Again, if you personally have no qualms about those things and will bake a cake for anyone or anything because it’s just a cake and it pays the bills – fine. I’ve got no problem with that. But why is it so wrong for a person to legally be protected so they can say ‘No’ to situations that they believe are truly wrong? I am sincerely confused about this and I’ve noticed that just asking questions or stating a differing opinion is enough to write someone off as a bigot.

I am not a bigot, I just have a different definition of sex, marriage, gender, and family than some. A really basic run-down of what I believe:

– Sex is for marriage only because sex is incredibly and specifically intimate, meaningful, communicative, and fun.

– Contraceptives (the pill, condoms, vasectomies, tubal ligations, withdrawl, etc) should not be used for birth control because God designed marriage and sex to create families because families, life, and love are awesome.

– If a couple needs to not get pregnant they can use natural family planning, because nfp does not prevent or destroy our bodies from doing what God fearfully and wonderfully made our bodies to do.

– Men and women are different but they have equal dignity, and this is true from the very moment of their conception all the way to their death.

– Marriage is for one man and one woman and the only thing that can end a valid marriage is death.

There was a time when I didn’t really believe these things, mostly because I didn’t really know these things, and I definitely didn’t know that the above list was what the Catholic Church taught.

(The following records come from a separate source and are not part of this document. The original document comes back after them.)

-- pv_equiv track=rewrite | github.com/mengjihua/Binary-Battle | 周赛/第 462 场周赛/q3.py | maxTotal
-- ===== SOURCE A (Python) =====
-- from typing import List, Tuple, Dict, Set, Optional
-- from bisect import bisect_left, bisect_right
--
-- def _max(a, b): return a if a > b else b
--
-- def maxTotal(value: List[int], limit: List[int]) -> int:
--     n = len(value)
--     val_lim_zip = sorted(zip(value, limit), key=lambda x: (x[1], -x[0]))
--     val = [vl[1] for vl in val_lim_zip]
--
--     ans = 0
--     cnt = 0
--     invalid = [False] * n
--     i = 0
--     temp = -1
--     while i < n:
--         if invalid[i]:
--             i += 1
--             continue
--
--         if cnt < val_lim_zip[i][1]:
--             ans += val_lim_zip[i][0]
--             cnt += 1
--
--             # TODO: 重点, 二分, 这里不能从range(i + 1, n)开始, 因为还要考虑到之前的元素
--             idx = bisect_right(val, cnt) - 1
--
--             if idx >= temp:
--                 for k in range(temp + 1, idx + 1):
--                     if not invalid[k]:
--                         invalid[k] = True
--                         if k <= i:
--                             cnt -= 1
--                 temp = idx
--         i = _max(temp + 1, i + 1)
--
--     return ans
-- ===== SOURCE B (Python) =====
-- from bisect import bisect_right
--
-- def maxTotal(value, limit):
--     # Sort once by (limit asc, value desc), then run the activation process
--     # run-by-run over maximal blocks of equal limit, replacing A's invalid[]
--     # array and per-element invalidation loop by prefix-size arithmetic.
--     pairs = [(value[i], limit[i]) for i in range(len(value))]
--     vl = sorted(pairs, key=lambda x: (x[1], -x[0]))
--     lims = []   # distinct limits, ascending (one per run)
--     vals = []   # the values of each run, in sorted order
--     for v, l in vl:
--         if lims and lims[-1] == l:
--             vals[-1].append(v)
--         else:
--             lims.append(l)
--             vals.append([v])
--     pre = [0]   # pre[j] = total number of elements in runs 0..j-1
--     for vs in vals:
--         pre.append(pre[-1] + len(vs))
--     g = len(lims)
--     ans = 0
--     c = 0       # current active counter
--     t = -1      # runs 0..t have been spent (invalidated)
--     j = 0
--     while j < g:
--         L = lims[j]
--         vs = vals[j]
--         p = 0
--         nxt = j + 1
--         while p < len(vs):
--             if c < L:
--                 ans += vs[p]
--                 p += 1
--                 c += 1
--                 b = bisect_right(lims, c) - 1
--                 if b >= t:
--                     if b < j:
--                         c -= pre[b + 1] - pre[t + 1]
--                         t = b
--                     else:
--                         c -= pre[j] - pre[t + 1] + p
--                         t = b
--                         nxt = b + 1
--                         break
--             else:
--                 p += 1
--         j = nxt
--     return ans
-- ===== Notes on version B (the rewrite author's own statement) =====
-- stated objective: alternative
-- what changed: Replaces A's flat while-loop with its invalid[] boolean array, per-element invalidation loop and index jumping by a two-level machine over maximal runs of equal limit: runs and their prefix sizes are precomputed once, each invalidation becomes O(1) prefix-size arithmetic, and bisect searches the list of distinct limits instead of the whole n-element limit array.
import Mathlib
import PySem

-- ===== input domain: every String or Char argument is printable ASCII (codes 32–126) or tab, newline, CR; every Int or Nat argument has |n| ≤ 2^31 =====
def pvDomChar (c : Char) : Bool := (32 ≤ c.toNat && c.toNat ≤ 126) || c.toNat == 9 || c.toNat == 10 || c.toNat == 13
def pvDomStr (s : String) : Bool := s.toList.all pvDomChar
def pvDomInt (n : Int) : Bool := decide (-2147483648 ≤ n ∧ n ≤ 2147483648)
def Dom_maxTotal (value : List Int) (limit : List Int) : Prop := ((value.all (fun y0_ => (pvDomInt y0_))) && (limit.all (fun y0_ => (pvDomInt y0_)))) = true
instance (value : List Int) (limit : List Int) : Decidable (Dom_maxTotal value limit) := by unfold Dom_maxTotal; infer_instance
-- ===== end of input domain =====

In fact, as I learned more about my faith I was both elated and annoyed. Annoyed that I had never had these things explained to me. Elated that there was so much consistency from teaching to teaching, unlike pretty much every other denomination I knew. (If you want to learn more about these things, I encourage you to read the Catechism and this grouping of articles.)

The consistency, the beauty, and the truth of the Church’s teachings on sex, family, gender, and marriage does not mean that it’s always easy to live out. Of course individuals may find any and all of these teachings to be easy or difficult to embrace depending on their personal crosses, family influence, inclinations, virtues, and temptations. However, even if individuals struggle to embrace and live out these teachings it doesn’t mean the teachings are not true or that it’s okay to not try.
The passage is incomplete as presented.